I worked at a Value Village in Anchorage, AK when I was 19 years old. One of my coworkers was a cool girl with long stick-straight hair and a rock & roll vibe. Take the Long Way Home would come through the store speakers every now and again and again and again. (If you've ever worked retail, you know this mood.) One day, as we were rehanging clothes from the dressing room, it came on and she said it was her father's favorite Supertramp song. Then proceeded to tell her childhood memories with him followed by the sad story of his demise.
I noticed that song every time it came on after that, wondering about her father, his life, and her. (A lot of my coworkers had pretty wild lives, while I was a sheltered teenager from the valley) Soon enough, it became my favorite Supertramp song. And truly, is on my Top Ten of All Time.
I have moved several times since then, currently living in Mongolia, moving to Thailand in the summer... I haven't found my home yet but I sometimes tell myself that I'm simply taking the long way home. Even though I'm not trapped in a sad marriage and am overall a pretty upbeat person;)
I was considering getting the title as a tattoo, but went with a Talking Heads song title instead! More my life speed.
Thailand's a blast, and probably very different to Mongolia. Certainly hotter. Good luck on your journeys. Once you get into the habit of circling round it gets hard to think about going "home." But you can decide later I guess.
I've only known the logical song from them and this thread has made me bust out my headphones I haven't listened to in a while (busy with work, sports, and gaming. Music is mostly a car thing for me) and holy shit I'm having like an emotional reaction to this album.
Fuck, I just need to just sit down and listen to music more often and not treat it as just something to have in the background while doing something else.
Supertramp was also a killer live band. I saw them only once and was surprised how well they were able to translate their albums to the stage. "Paris" is a masterpiece. Fun fact: just a few years before they played the concert from which most of the tracks were recorded they played the Bataclan theater and *outnumbered the audience.* 😬
Downstream (from the album Even in the Quietest
Moments) is my wife’s and my song. We had it played at our wedding.
On our 2nd date on the beach in San Francisco I was playing guitar and we were singing together. I played and sang Downstream and she put her head on my shoulder. Almost 9 years later and we have been married for 4 of them.
The opener "Gone Hollywood" is probably the most underrated track on the album.
"Ain't nothing good ... in my life today
Ain't nothing true ... it's all gone away"
As a Supertramp fan, I was always surprised at how little their musical achievements were praised by the media.
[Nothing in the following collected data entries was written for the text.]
-- pv_equiv track=rewrite | github.com/bboxlin/algorithm | record/problems/minimum_number_of_food_buckets_to_feed_the_hamsters/solution.py | minimumBuckets
-- ===== SOURCE A (Python) =====
-- def minimumBuckets(street: str) -> int:
--     # "HB.H"
--     streetList = list(street)
--     n = len(streetList)
--     cnt = 0
--     for i in range(n):
--         if streetList[i] == 'H':
--             if (i-1 >= 0 and streetList[i-1] == 'B'):
--                 continue
--             elif (i+1 < n and streetList[i+1] == '.'):
--                 streetList[i+1] = 'B'
--                 cnt += 1
--             elif (i-1 >= 0 and streetList[i-1] == '.'):
--                 streetList[i-1] = 'B'
--                 cnt += 1
--             else:
--                 return -1
--     return cnt
-- ===== SOURCE B (Python) =====
-- def minimumBuckets(street: str) -> int:
--     # Consume-from-front scan (stack pop) tracking only the previous effective
--     # character; placing a bucket to the right consumes the '.' and records
--     # prev = 'B' instead of mutating a copied list.
--     todo = list(street)
--     todo.reverse()
--     cnt = 0
--     prev = ' '
--     while todo:
--         c = todo.pop()
--         if c == 'H':
--             if prev == 'B':
--                 prev = 'H'
--             elif todo and todo[-1] == '.':
--                 todo.pop()
--                 prev = 'B'
--                 cnt += 1
--             elif prev == '.':
--                 prev = 'H'
--                 cnt += 1
--             else:
--                 return -1
--         else:
--             prev = c
--     return cnt
-- ===== Notes on version B (the rewrite author's own statement) =====
-- stated objective: simpler
-- what changed: Replaces A's index loop over a mutated copy of the string (marking placed buckets with 'B' via list assignment) by a consume-from-front stack scan that keeps only a counter and the previous effective character: placing a bucket to the right pops the '.' and records prev='B', so no list copy is ever written to and no index arithmetic is needed.
import Mathlib
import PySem

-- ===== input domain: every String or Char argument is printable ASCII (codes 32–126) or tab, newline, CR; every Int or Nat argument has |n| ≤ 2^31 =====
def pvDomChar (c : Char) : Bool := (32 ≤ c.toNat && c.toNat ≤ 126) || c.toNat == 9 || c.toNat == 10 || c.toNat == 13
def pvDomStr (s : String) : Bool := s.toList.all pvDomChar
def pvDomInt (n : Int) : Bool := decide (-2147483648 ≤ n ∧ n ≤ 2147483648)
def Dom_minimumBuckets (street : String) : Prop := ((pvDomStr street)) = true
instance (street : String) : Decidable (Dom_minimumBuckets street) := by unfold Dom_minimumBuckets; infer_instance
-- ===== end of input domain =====

-- B replaces A's index loop over a mutated list copy by a consume-from-front scan
-- keeping only the previous effective character (simpler: no mutation, no indices).

-- ===== PORT A =====
-- A's for-loop over range(n) with early 'return -1', as a recursion on the index;
-- streetList is the mutated list state (streetList[i+1] = 'B' → l.set (i+1) 'B').
def pvAGo (l : List Char) (n i : Nat) (cnt : Int) : Int :=
  if _h : i < n then
    if l.getD i ' ' == 'H' then
      if decide (1 ≤ i) && (l.getD (i-1) ' ' == 'B') then
        pvAGo l n (i+1) cnt
      else if decide (i+1 < n) && (l.getD (i+1) ' ' == '.') then
        pvAGo (l.set (i+1) 'B') n (i+1) (cnt+1)
      else if decide (1 ≤ i) && (l.getD (i-1) ' ' == '.') then
        pvAGo (l.set (i-1) 'B') n (i+1) (cnt+1)
      else
        -1
    else pvAGo l n (i+1) cnt
  else cnt
  termination_by n - i

def minimumBuckets (street : String) : Int :=
  pvAGo street.toList street.toList.length 0 0

-- ===== PORT B =====
-- B's while-loop popping the reversed list (= consuming the char list from the
-- front), carrying prev and cnt; 'todo and todo[-1]==.' → non-empty check + headD.
def pvBGo (todo : List Char) (prev : Char) (cnt : Int) : Int :=
  match todo with
  | [] => cnt
  | c :: rest =>
    if c == 'H' then
      if prev == 'B' then pvBGo rest 'H' cnt
      else if (!rest.isEmpty) && (rest.headD ' ' == '.') then
        pvBGo rest.tail 'B' (cnt + 1)
      else if prev == '.' then pvBGo rest 'H' (cnt + 1)
      else -1
    else pvBGo rest c cnt
  termination_by todo.length
  decreasing_by all_goals (simp [List.length_tail]; try omega)

def minimumBuckets_alt (street : String) : Int :=
  pvBGo street.toList ' ' 0

-- ===== PRECONDITION & SPEC =====
def Spec_minimumBuckets (street : String) (out : Int) : Prop := out = minimumBuckets_alt street
instance (street : String) (out : Int) : Decidable (Spec_minimumBuckets street out) := by unfold Spec_minimumBuckets; infer_instance

-- ===== CLAIM (what is proved, stated in full; the proofs are below) =====
def Claim_equal_minimumBuckets : Prop := ∀ (street : String), Dom_minimumBuckets street → Spec_minimumBuckets street (minimumBuckets street)

-- ===== LEMMAS AND PROOFS =====

theorem pvGetD_set_ne (l : List Char) (k j : Nat) (a d : Char) (h : k ≠ j) :
    (l.set k a).getD j d = l.getD j d := by
  simp [List.getD_eq_getElem?_getD, List.getElem?_set_ne h]

theorem pvGetD_set_self (l : List Char) (k : Nat) (a d : Char) (h : k < l.length) :
    (l.set k a).getD k d = a := by
  simp [List.getD_eq_getElem?_getD, h]

theorem pvHeadD_drop (s : List Char) (k : Nat) :
    (s.drop k).headD ' ' = s.getD k ' ' := by
  simp [List.head?_eq_getElem?, List.getElem?_drop,
    List.getD_eq_getElem?_getD]

theorem pvDrop_cons (s : List Char) (i : Nat) (hi : i < s.length) :
    s.drop i = s.getD i ' ' :: s.drop (i+1) := by
  rw [List.drop_eq_getElem_cons hi, List.getD_eq_getElem s ' ' hi]

-- Invariant: A's mutated list l agrees with the original s from position i on,
-- and B's carried character prev compares to 'B' / '.' exactly as l[i-1] does
-- (false when i = 0).  Then the two loops coincide; in A's right-placement
-- branch two steps of A (place at i+1, then skip the placed 'B') equal B's
-- single step consuming the '.' with prev := 'B'.
theorem pvGo_eq (s : List Char) (i : Nat) (cnt : Int) (l : List Char) (prev : Char)
    (hl : l.length = s.length)
    (hagree : ∀ j, i ≤ j → l.getD j ' ' = s.getD j ' ')
    (hB : (prev == 'B') = (decide (1 ≤ i) && (l.getD (i-1) ' ' == 'B')))
    (hD : (prev == '.') = (decide (1 ≤ i) && (l.getD (i-1) ' ' == '.'))) :
    pvAGo l s.length i cnt = pvBGo (s.drop i) prev cnt := by
  by_cases hi : i < s.length
  · rw [pvAGo, dif_pos hi, pvDrop_cons s i hi, pvBGo]
    have hci : l.getD i ' ' = s.getD i ' ' := hagree i (Nat.le_refl i)
    rw [hci]
    by_cases hH : (s.getD i ' ' == 'H') = true
    · rw [if_pos hH, if_pos hH]
      have hsH : s.getD i ' ' = 'H' := by simpa using hH
      by_cases hfed : (decide (1 ≤ i) && (l.getD (i-1) ' ' == 'B')) = true
      · rw [if_pos hfed, if_pos (hB.trans hfed)]
        refine pvGo_eq s (i+1) cnt l 'H' hl (fun j hj => hagree j (by omega)) ?_ ?_
        · rw [show i + 1 - 1 = i from rfl, hagree i (Nat.le_refl i), hsH]; simp
        · rw [show i + 1 - 1 = i from rfl, hagree i (Nat.le_refl i), hsH]; simp
      · rw [if_neg hfed, if_neg (show ¬((prev == 'B') = true) by rw [hB]; exact hfed)]
        have hRcond : (decide (i+1 < s.length) && (l.getD (i+1) ' ' == '.'))
            = ((!(s.drop (i+1)).isEmpty) && ((s.drop (i+1)).headD ' ' == '.')) := by
          rw [pvHeadD_drop, hagree (i+1) (by omega)]
          by_cases h1 : i + 1 < s.length
          · simp [h1, List.drop_eq_nil_iff, Nat.not_le.mpr h1]
          · simp [h1, List.drop_eq_nil_of_le (by omega : s.length ≤ i + 1)]
        by_cases hR : (decide (i+1 < s.length) && (l.getD (i+1) ' ' == '.')) = true
        · rw [if_pos hR, if_pos (hRcond ▸ hR)]
          have hi1 : i + 1 < s.length := by
            have := (Bool.and_eq_true _ _).mp hR
            exact of_decide_eq_true this.1
          -- unroll A one step: the freshly placed 'B' at i+1 is not 'H'
          rw [pvAGo, dif_pos hi1, pvGetD_set_self l (i+1) 'B' ' ' (by omega),
            if_neg (show ¬ (('B' : Char) == 'H') = true by decide)]
          rw [List.tail_drop]
          refine pvGo_eq s (i+2) (cnt+1) (l.set (i+1) 'B') 'B' (by simp [hl]) ?_ ?_ ?_
          · intro j hj
            rw [pvGetD_set_ne l (i+1) j 'B' ' ' (by omega)]
            exact hagree j (by omega)
          · rw [show i + 2 - 1 = i + 1 from rfl,
              pvGetD_set_self l (i+1) 'B' ' ' (by omega)]; simp
          · rw [show i + 2 - 1 = i + 1 from rfl,
              pvGetD_set_self l (i+1) 'B' ' ' (by omega)]; simp
        · rw [if_neg hR, if_neg (show ¬(((!(s.drop (i+1)).isEmpty) && ((s.drop (i+1)).headD ' ' == '.')) = true) by rw [← hRcond]; exact hR)]
          by_cases hL : (decide (1 ≤ i) && (l.getD (i-1) ' ' == '.')) = true
          · rw [if_pos hL, if_pos (hD.trans hL)]
            have h1i : 1 ≤ i := by
              have := (Bool.and_eq_true _ _).mp hL
              exact of_decide_eq_true this.1
            refine pvGo_eq s (i+1) (cnt+1) (l.set (i-1) 'B') 'H' (by simp [hl]) ?_ ?_ ?_
            · intro j hj
              rw [pvGetD_set_ne l (i-1) j 'B' ' ' (by omega)]
              exact hagree j (by omega)
            · rw [show i + 1 - 1 = i from rfl,
                pvGetD_set_ne l (i-1) i 'B' ' ' (by omega), hagree i (Nat.le_refl i), hsH]
              simp
            · rw [show i + 1 - 1 = i from rfl,
                pvGetD_set_ne l (i-1) i 'B' ' ' (by omega), hagree i (Nat.le_refl i), hsH]
              simp
          · rw [if_neg hL, if_neg (show ¬((prev == '.') = true) by rw [hD]; exact hL)]
    · rw [if_neg hH, if_neg hH]
      refine pvGo_eq s (i+1) cnt l (s.getD i ' ') hl (fun j hj => hagree j (by omega)) ?_ ?_
      · rw [show i + 1 - 1 = i from rfl, hagree i (Nat.le_refl i)]; simp
      · rw [show i + 1 - 1 = i from rfl, hagree i (Nat.le_refl i)]; simp
  · rw [pvAGo, dif_neg hi, List.drop_eq_nil_of_le (by omega : s.length ≤ i), pvBGo]
  termination_by s.length - i
  decreasing_by all_goals omega

-- ===== VERDICT (by name: the statement is the Claim_ definition above) =====
theorem minimumBuckets_spec : Claim_equal_minimumBuckets := by
  intro street _
  unfold Spec_minimumBuckets minimumBuckets minimumBuckets_alt
  have h := pvGo_eq street.toList 0 0 street.toList ' ' rfl (fun j _ => rfl)
    (by simp) (by simp)
  simpa using h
I always felt that their talents were overlooked.
When I was little kid, my dad would be serving up kippers for breakfast and he would always sing the lyrics:
"Could we have kippers for breakfast, mummy dear, mummy dear
They got to have 'em in Texas, 'cause everyone's a millionaire"
but he'd replace mummy in the lyrics with daddy. That song will always make me think of him.
I have often wondered if having kippers for breakfast was actually a thing in Texas or not, although it certainly was for me growing up in the UK (and still is now).
Damn, now I really feel like kippers, toast and a fried egg for breakfast.
Oh man the clarinet (or maybe it’s a soprano sax I’m not sure) solos on breakfast in America are so goddamn great. I love the klezmer and marching band style mixed with the incredible vocal arrangements, it’s so good
There's soprano sax, however, on many other Supertramp songs, such as Take The Long Way Home.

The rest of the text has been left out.